I want know how to create a new column on the full DataFrame but whose values are based on only a subset of the DataFrame (ie some function applied based on a condition).

In this example, I want to create a column that associates each ID with the sum of only positive values in the Value column by ID.
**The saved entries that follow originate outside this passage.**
-- pv_equiv track=rewrite | github.com/KirillZhabin/Codewars | 5 kyu/Max Collatz Sequence Length.py | max_collatz_length
-- ===== SOURCE A (Python) =====
-- def max_collatz_length(n):
--     if type(n) != int or n < 1:
--         return []
--     seq, max_len, max_num = [0] * n, 0, 0
--     for x in range(1, n + 1):
--         if seq[x - 1]:
--             continue
--         i, l = x, 1
--         while x > 1:
--             if x % 2:
--                 x = x // 2 * 3 + 2
--                 l += 2
--             else:
--                 x //= 2
--                 l += 1
--             if x <= n and seq[x - 1]:
--                 l += seq[x - 1] - 1
--                 break
--         seq[i - 1] = l
--         if l > max_len:
--             max_len, max_num = l, i
--     return [max_num, max_len]
-- ===== SOURCE B (Python) =====
-- def max_collatz_length(n):
--     if type(n) != int or n < 1:
--         return []
--     memo = {1: 1}
--     best_num, best_len = 0, 0
--     for k in range(1, n + 1):
--         path = []
--         x = k
--         while x not in memo:
--             path.append(x)
--             x = x // 2 if x % 2 == 0 else 3 * x + 1
--         base = memo[x]
--         for i, v in enumerate(reversed(path)):
--             memo[v] = base + i + 1
--         length = base + len(path)
--         if length > best_len:
--             best_len, best_num = length, k
--     return [best_num, best_len]
-- ===== Notes on version B (the rewrite author's own statement) =====
-- stated objective: alternative
-- what changed: Replaces A's preallocated array memo of size n (entries only for start values up to n, combined odd Collatz step counted as two, early break adding the stored remainder) with a dict memo keyed by EVERY value ever visited: each start walks plain uncombined Collatz steps collecting its path until it hits a memoized value, then backfills the whole path into the dict; the best (smallest number, strict greater-than tie-break) is tracked the same way.
import Mathlib
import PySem

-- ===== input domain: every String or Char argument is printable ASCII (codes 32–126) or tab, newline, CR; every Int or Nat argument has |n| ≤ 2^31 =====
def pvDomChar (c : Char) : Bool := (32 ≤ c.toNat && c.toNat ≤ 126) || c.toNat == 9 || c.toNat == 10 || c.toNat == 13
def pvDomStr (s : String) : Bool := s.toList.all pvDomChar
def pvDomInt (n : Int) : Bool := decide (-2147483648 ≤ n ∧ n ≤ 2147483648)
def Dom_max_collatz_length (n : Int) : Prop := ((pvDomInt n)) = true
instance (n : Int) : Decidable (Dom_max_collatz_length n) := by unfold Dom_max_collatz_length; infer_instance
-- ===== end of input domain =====

-- B replaces A's length-n array memo (combined odd steps, early break) with a dict memo over every
-- visited value, walking plain Collatz steps and backfilling whole paths: an alternative memoization
-- strategy of similar cost.  Both ports are made total by a fuel guard bounding the computed sequence
-- length (return [] on exhaustion, never reached for any input whose Collatz lengths stay below 10^9).


-- ===== PORT A =====
-- fuel guard (totality only): bounds the length of the computed Collatz sequence
def pvFuelA : Nat := 1000000000

-- inner `while x > 1` loop of A: combined odd step, memo break; l counts the sequence length.
-- fuel decreases by exactly the amount added to l; `none` = fuel exhausted.
def pvALoop (n : Int) (seq : List Int) : Nat → Int → Int → Option Int
  | f, x, l =>
    if x ≤ 1 then some l
    else match f with
    | 0 => none
    | f1+1 =>
      if PySem.Int.mod x 2 ≠ 0 then
        match f1 with
        | 0 => none
        | f2+1 =>
          let x' := PySem.Int.floordiv x 2 * 3 + 2
          let l' := l + 2
          let v := if x' ≤ n then PySem.List.pyGetD seq (x' - 1) 0 else 0
          if v ≠ 0 then (if v - 1 ≤ (f2 : Int) then some (l' + v - 1) else none)
          else pvALoop n seq f2 x' l'
      else
        let x' := PySem.Int.floordiv x 2
        let l' := l + 1
        let v := if x' ≤ n then PySem.List.pyGetD seq (x' - 1) 0 else 0
        if v ≠ 0 then (if v - 1 ≤ (f1 : Int) then some (l' + v - 1) else none)
        else pvALoop n seq f1 x' l'

-- one iteration of A's `for x in range(1, n+1)` loop over state (seq, max_len, max_num)
def pvAStep (n : Int) (st : Option (List Int × Int × Int)) (x : Int) : Option (List Int × Int × Int) :=
  match st with
  | none => none
  | some (seq, maxLen, maxNum) =>
    if PySem.List.pyGetD seq (x - 1) 0 ≠ 0 then some (seq, maxLen, maxNum)  -- continue
    else
      match pvALoop n seq pvFuelA x 1 with
      | none => none
      | some l =>
        let seq' := PySem.List.pySetD seq (x - 1) l
        if l > maxLen then some (seq', l, x) else some (seq', maxLen, maxNum)

def max_collatz_length (n : Int) : List Int :=
  if n < 1 then []
  else
    match (PySem.List.pyRange 1 (n + 1) 1).foldl (pvAStep n) (some (List.replicate n.toNat 0, 0, 0)) with
    | none => []  -- fuel guard tripped
    | some (_, maxLen, maxNum) => [maxNum, maxLen]

-- ===== PORT B =====
def pvFuelB : Nat := 1000000000

-- B's `while x not in memo` walk: plain steps, collects the path; `none` = fuel exhausted
-- (at a memo hit the stored remaining length must also fit in the remaining fuel).
def pvBWalk (memo : PySem.Dict Int Int) : Nat → Int → List Int → Option (List Int × Int)
  | f, x, path =>
    match memo.get? x with
    | some v => if v - 1 ≤ (f : Int) then some (path, v) else none
    | none =>
      match f with
      | 0 => none
      | f1+1 =>
        let x' := if PySem.Int.mod x 2 = 0 then PySem.Int.floordiv x 2 else 3 * x + 1
        pvBWalk memo f1 x' (path ++ [x])

-- one iteration of B's `for k in range(1, n+1)` loop over state (memo, best_len, best_num)
def pvBStep (st : Option (PySem.Dict Int Int × Int × Int)) (k : Int) : Option (PySem.Dict Int Int × Int × Int) :=
  match st with
  | none => none
  | some (memo, bestLen, bestNum) =>
    match pvBWalk memo pvFuelB k [] with
    | none => none
    | some (path, base) =>
      let memo' := (PySem.List.enumerate path.reverse 0).foldl
        (fun d p => d.insert p.2 (base + p.1 + 1)) memo
      let length := base + PySem.List.len path
      if length > bestLen then some (memo', length, k) else some (memo', bestLen, bestNum)

def max_collatz_length_alt (n : Int) : List Int :=
  if n < 1 then []
  else
    match (PySem.List.pyRange 1 (n + 1) 1).foldl pvBStep (some (PySem.Dict.ofList [(1, 1)], 0, 0)) with
    | none => []  -- fuel guard tripped
    | some (_, bestLen, bestNum) => [bestNum, bestLen]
Using this is the dataset:

+-----+-----+
|  ID |Value|
+-----+-----+
|  1  |  -4 |
+-----+-----+
|  2  |  5  |
+-----+-----+
|  2  | -23 |
+-----+-----+
|  1  |  5  |
+-----+-----+
|  2  | 19  |
+-----+-----+
|  1  | 12  |
+-----+-----+

I'm looking to get the following result:

+-----+-----+-------------+
|  ID |Value| sum_pos_val |
+-----+-----+-------------+
|  1  |  -4 |     17      |
+-----+-----+-------------+
|  2  |  5  |     24      |
+-----+-----+-------------+
|  2  | -23 |     24      |
+-----+-----+-------------+
|  1  |  5  |     17      |
+-----+-----+-------------+
|  2  | 19  |     24      |
+-----+-----+-------------+
|  1  | 12  |     17      |
+-----+-----+-------------+

The following code will sum the Value column by ID but how can I filter out only positive values to sum over?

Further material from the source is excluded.